Visual Delta Generator with Large Multi-modal Models for Semi-supervised Composed Image Retrieval
Young Kyun Jang, Donghyun Kim, Zihang Meng, Dat Huynh, Ser-Nam Lim
TL;DR
This work tackles the limited scalability of Composed Image Retrieval (CIR) by introducing a semi-supervised framework that uses a Visual Delta Generator (VDG) to synthesize textual visual deltas between image pairs. The VDG is trained in two stages (alignment and instruction tuning) and paired with an auxiliary image gallery to generate pseudo triplets, which augment CIR training with both supervised and pseudo data using a joint contrastive objective and a target-delta matching loss. Empirically, the approach achieves state-of-the-art results on CIRR and FashionIQ while reducing reliance on costly human annotations; VDG-delivered deltas also match human annotations in quality and can outperform them when combined. The method demonstrates a scalable, model-agnostic path for domain-specific CIR by leveraging large multimodal models and unlabeled data, with practical implications for deploying CIR in diverse visual domains.
Abstract
Composed Image Retrieval (CIR) is a task that retrieves images similar to a query, based on a provided textual modification.

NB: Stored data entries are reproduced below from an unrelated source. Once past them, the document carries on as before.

-- pv_equiv track=rewrite | github.com/Uramix2/DNS-solver | scripts/parser_txt.py | TLD
-- ===== SOURCE A (Python) =====
-- def parent_domain(domain):
--     """
--     Retourne le domaine parent d'un domaine donné.
--     Exemple : pour "sub.example.com", retourne "example.com".
--     """
--     parts = domain.split('.')
--     if len(parts) < 2:
--         return None
--     return '.'.join(parts[-2:])
--
-- def TLD(domain):
--     """
--     Permet de lister touts les TLD d'un domaine donné
--     """
--     domain_parts = domain.split('.')
--     tlds = []
--     for i in range(1, len(domain_parts) - 1):
--         tld = '.'.join(domain_parts[i:])
--         if parent_domain(tld) != tld:
--             tlds.append(tld)
--     return tlds
-- ===== SOURCE B (Python) =====
-- def TLD(domain):
--     """
--     Permet de lister touts les TLD d'un domaine donné
--     """
--     labels = domain.split('.')
--     out = []
--     suffix = labels[-1]
--     count = 1
--     for lab in reversed(labels[1:-1]):
--         suffix = lab + '.' + suffix
--         count += 1
--         if count >= 3:
--             out.append(suffix)
--     out.reverse()
--     return out
-- ===== Notes on version B (the rewrite author's own statement) =====
-- stated objective: simpler
-- what changed: Replaces the per-index slice+join+re-split (parent_domain) loop by a single right-to-left pass that grows one running suffix string and counts labels, then reverses the collected list; the parent_domain helper disappears.
import Mathlib
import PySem

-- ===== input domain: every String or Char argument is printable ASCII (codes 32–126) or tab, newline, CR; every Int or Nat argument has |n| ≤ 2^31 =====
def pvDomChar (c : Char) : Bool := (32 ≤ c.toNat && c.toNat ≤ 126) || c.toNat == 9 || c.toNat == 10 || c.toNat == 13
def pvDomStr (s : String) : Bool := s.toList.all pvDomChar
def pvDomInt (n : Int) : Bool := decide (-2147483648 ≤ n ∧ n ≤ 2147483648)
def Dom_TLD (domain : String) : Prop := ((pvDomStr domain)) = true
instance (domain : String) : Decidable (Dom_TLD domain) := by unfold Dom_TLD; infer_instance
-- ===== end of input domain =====

-- B replaces the per-suffix slice+join+re-split (parent_domain) loop by one right-to-left
-- pass growing a running suffix string with a label count; objective: simpler.


-- ===== PORT A =====
-- parent_domain: split on '.', None if fewer than 2 parts, else join of the last two
def parentDomain (d : String) : Option String :=
  let parts := (PySem.Chars.splitOn d.toList ['.']).map String.ofList
  if parts.length < 2 then none
  else some (PySem.Str.join "." (PySem.List.slice parts (some (-2)) none))

def TLD (domain : String) : List String :=
  let dp := (PySem.Chars.splitOn domain.toList ['.']).map String.ofList
  (PySem.List.pyRange 1 ((dp.length : Int) - 1) 1).foldl
    (fun tlds i =>
      let tld := PySem.Str.join "." (PySem.List.slice dp (some i) none)
      if parentDomain tld ≠ some tld then tlds ++ [tld] else tlds) []

-- ===== PORT B =====
def TLD_alt (domain : String) : List String :=
  let labels := (PySem.Chars.splitOn domain.toList ['.']).map String.ofList
  match labels.getLast? with
  | none => []  -- unreachable totality guard: Python's split always returns a nonempty list
  | some lastLabel =>
    let mid := (PySem.List.slice labels (some 1) (some (-1))).reverse
    let st := mid.foldl
      (fun (st : String × Int × List String) lab =>
        let suffix := PySem.Str.join "." [lab, st.1]   -- lab + '.' + suffix
        let count := st.2.1 + 1
        (suffix, count, if 3 ≤ count then st.2.2 ++ [suffix] else st.2.2))
      (lastLabel, 1, [])
    st.2.2.reverse

-- ===== PRECONDITION & SPEC =====
def Spec_TLD (domain : String) (out : List String) : Prop := out = TLD_alt domain
instance (domain : String) (out : List String) : Decidable (Spec_TLD domain out) := by unfold Spec_TLD; infer_instance

-- ===== CLAIM (what is proved, stated in full; the proofs are below) =====
def Claim_equal_TLD : Prop := ∀ (domain : String), Dom_TLD domain → Spec_TLD domain (TLD domain)

-- ===== LEMMAS AND PROOFS =====

-- clean structural model of CPython's str.split('.') (proof helper)
def sp : List Char → List Char → List (List Char)
  | [], cur => [cur.reverse]
  | c :: rest, cur => if c = '.' then cur.reverse :: sp rest [] else sp rest (c :: cur)

theorem sp_dot (rest cur : List Char) : sp ('.' :: rest) cur = cur.reverse :: sp rest [] := rfl

theorem go_eq_sp (fuel : Nat) (l cur : List Char) (acc : List (List Char))
    (h : l.length < fuel) :
    PySem.Chars.splitOn.go ['.'] fuel l cur acc = acc.reverse ++ sp l cur := by
  induction fuel generalizing l cur acc with
  | zero => omega
  | succ fuel ih =>
    rw [PySem.Chars.splitOn.go.eq_def]
    split
    · omega
    · simp [sp]
    · rename_i cur' acc' a1 a2 a3 a4 fuel' c rest heq
      obtain rfl : fuel' = fuel := by omega
      by_cases hc : c = '.'
      · subst hc
        rw [if_pos (by simp [List.isPrefixOf])]
        rw [ih _ _ _ (by simp at h ⊢; omega)]
        rw [sp_dot]; simp
      · rw [if_neg (by simp [List.isPrefixOf]; exact fun h' => hc h'.symm)]
        rw [ih _ _ _ (by simp at h; omega)]
        simp [sp, hc]
-- pv_equiv track=rewrite | github.com/databrickslabs/dbldatagen | tests/test_build_planning.py | builtBefore
-- ===== SOURCE A (Python) =====
-- def builtBefore(field1, field2, build_order):
--     """ check if field1 is built before field2"""
--
--     fieldsBuilt = []
--
--     for phase in build_order:
--         for el in phase:
--             if el == field1:
--                 return field2 in fieldsBuilt
--             fieldsBuilt.append(el)
--
--     return False
-- ===== SOURCE B (Python) =====
-- def builtBefore(field1, field2, build_order):
--     """ check if field1 is built before field2"""
--     flat = []
--     for phase in build_order:
--         flat.extend(phase)
--     if field1 not in flat:
--         return False
--     i1 = flat.index(field1)
--     return field2 in flat[:i1]
-- ===== Notes on version B (the rewrite author's own statement) =====
-- stated objective: alternative
-- what changed: B materialises the whole build order into one flat list and answers by positions (first index of field1, membership in the prefix before it) instead of A's streaming nested loops with an early return and a growing accumulator list.
import Mathlib
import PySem

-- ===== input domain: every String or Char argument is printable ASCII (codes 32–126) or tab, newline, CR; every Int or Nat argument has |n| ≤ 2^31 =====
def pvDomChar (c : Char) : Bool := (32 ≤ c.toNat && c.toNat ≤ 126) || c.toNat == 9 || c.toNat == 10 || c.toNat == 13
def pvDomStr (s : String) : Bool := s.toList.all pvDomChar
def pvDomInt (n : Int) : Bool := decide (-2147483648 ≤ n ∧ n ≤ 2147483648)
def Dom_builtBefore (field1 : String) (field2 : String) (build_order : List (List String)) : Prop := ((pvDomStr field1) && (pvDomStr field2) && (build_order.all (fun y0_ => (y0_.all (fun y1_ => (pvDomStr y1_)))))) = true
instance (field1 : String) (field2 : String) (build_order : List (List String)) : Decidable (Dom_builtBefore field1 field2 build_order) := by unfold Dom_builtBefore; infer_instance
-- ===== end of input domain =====

-- B flattens the build order and answers by position (first index of field1, membership in the
-- prefix before it) instead of A's streaming nested loops with early return; objective: alternative.

-- ===== PORT A =====
-- inner loop: 'for el in phase' with accumulator fieldsBuilt; some b = early return
def builtBeforeInner (field1 field2 : String) (acc : List String) : List String → Option Bool × List String
  | [] => (none, acc)
  | el :: rest =>
    if el = field1 then (some (decide (field2 ∈ acc)), acc)
    else builtBeforeInner field1 field2 (acc ++ [el]) rest

-- outer loop: 'for phase in build_order'
def builtBeforeOuter (field1 field2 : String) (acc : List String) : List (List String) → Bool
  | [] => false
  | phase :: rest =>
    match builtBeforeInner field1 field2 acc phase with
    | (some b, _) => b
    | (none, acc') => builtBeforeOuter field1 field2 acc' rest

def builtBefore (field1 : String) (field2 : String) (build_order : List (List String)) : Bool :=
  builtBeforeOuter field1 field2 [] build_order

-- ===== PORT B =====
def builtBefore_alt (field1 : String) (field2 : String) (build_order : List (List String)) : Bool :=
  let flat := build_order.foldl (fun acc phase => acc ++ phase) []
  match PySem.List.index? flat field1 with
  | none => false
  | some i1 => decide (field2 ∈ PySem.List.slice flat none (some (i1 : Int)))

-- ===== PRECONDITION & SPEC =====
def Spec_builtBefore (field1 : String) (field2 : String) (build_order : List (List String)) (out : Bool) : Prop := out = builtBefore_alt field1 field2 build_order
instance (field1 : String) (field2 : String) (build_order : List (List String)) (out : Bool) : Decidable (Spec_builtBefore field1 field2 build_order out) := by unfold Spec_builtBefore; infer_instance

-- ===== CLAIM (what is proved, stated in full; the proofs are below) =====
def Claim_equal_builtBefore : Prop := ∀ (field1 : String) (field2 : String) (build_order : List (List String)), Dom_builtBefore field1 field2 build_order → Spec_builtBefore field1 field2 build_order (builtBefore field1 field2 build_order)

-- ===== LEMMAS AND PROOFS =====

theorem inner_append (f1 f2 : String) (acc xs ys : List String) :
    builtBeforeInner f1 f2 acc (xs ++ ys) =
      match builtBeforeInner f1 f2 acc xs with
      | (some b, a) => (some b, a)
      | (none, a) => builtBeforeInner f1 f2 a ys := by
  induction xs generalizing acc with
  | nil => simp [builtBeforeInner]
  | cons el rest ih =>
    by_cases h : el = f1 <;> simp [builtBeforeInner, h, ih]

theorem inner_char (f1 f2 : String) (acc xs : List String) :
    builtBeforeInner f1 f2 acc xs =
      match PySem.List.index? xs f1 with
      | none => (none, acc ++ xs)
      | some i => (some (decide (f2 ∈ acc ++ xs.take i)), acc ++ xs.take i) := by
  induction xs generalizing acc with
  | nil => simp [builtBeforeInner, PySem.List.index?]
  | cons el rest ih =>
    by_cases h : el = f1
    · subst h
      rw [PySem.List.index?_cons_self]
      simp [builtBeforeInner]
    · rw [PySem.List.index?_cons_of_ne _ (by simpa using h)]
      simp only [builtBeforeInner, if_neg h, ih]
      cases hidx : PySem.List.index? rest f1 with
      | none => simp
      | some i => simp [List.take_succ_cons]

theorem outer_flatten (f1 f2 : String) (acc : List String) (phases : List (List String)) :
    builtBeforeOuter f1 f2 acc phases =
      match builtBeforeInner f1 f2 acc phases.flatten with
      | (some b, _) => b
      | (none, _) => false := by
  induction phases generalizing acc with
  | nil => simp [builtBeforeOuter, builtBeforeInner]
  | cons phase rest ih =>
    simp only [builtBeforeOuter, List.flatten_cons, inner_append]
    cases hi : builtBeforeInner f1 f2 acc phase with
    | mk ob a =>
      cases ob with
      | some b => simp
      | none => simp [ih]

theorem builtBefore_spec : Claim_equal_builtBefore := by
  intro f1 f2 bo _
  unfold Spec_builtBefore builtBefore builtBefore_alt
  rw [PySem.List.foldl_append_eq_flatten]
  simp only [List.nil_append]
  rw [outer_flatten, inner_char]
  cases hidx : PySem.List.index? bo.flatten f1 with
  | none => simp
  | some i =>
    simp only [List.nil_append]
    simp [PySem.List.slice_to_natCast]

Current techniques rely on supervised learning for CIR models using labeled triplets of the reference image, text, target image. These specific triplets are not as commonly available as simple image-text pairs, limiting the widespread use of CIR and its scalability. On the other hand, zero-shot CIR can be relatively easily trained with image-caption pairs without considering the image-to-image relation, but this approach tends to yield lower accuracy. We propose a new semi-supervised CIR approach where we search for a reference and its related target images in auxiliary data and learn our large language model-based Visual Delta Generator (VDG) to generate text describing the visual difference (i.e., visual delta) between the two. VDG, equipped with fluent language knowledge and being model agnostic, can generate pseudo triplets to boost the performance of CIR models. Our approach significantly improves the existing supervised learning approaches and achieves state-of-the-art results on the CIR benchmarks.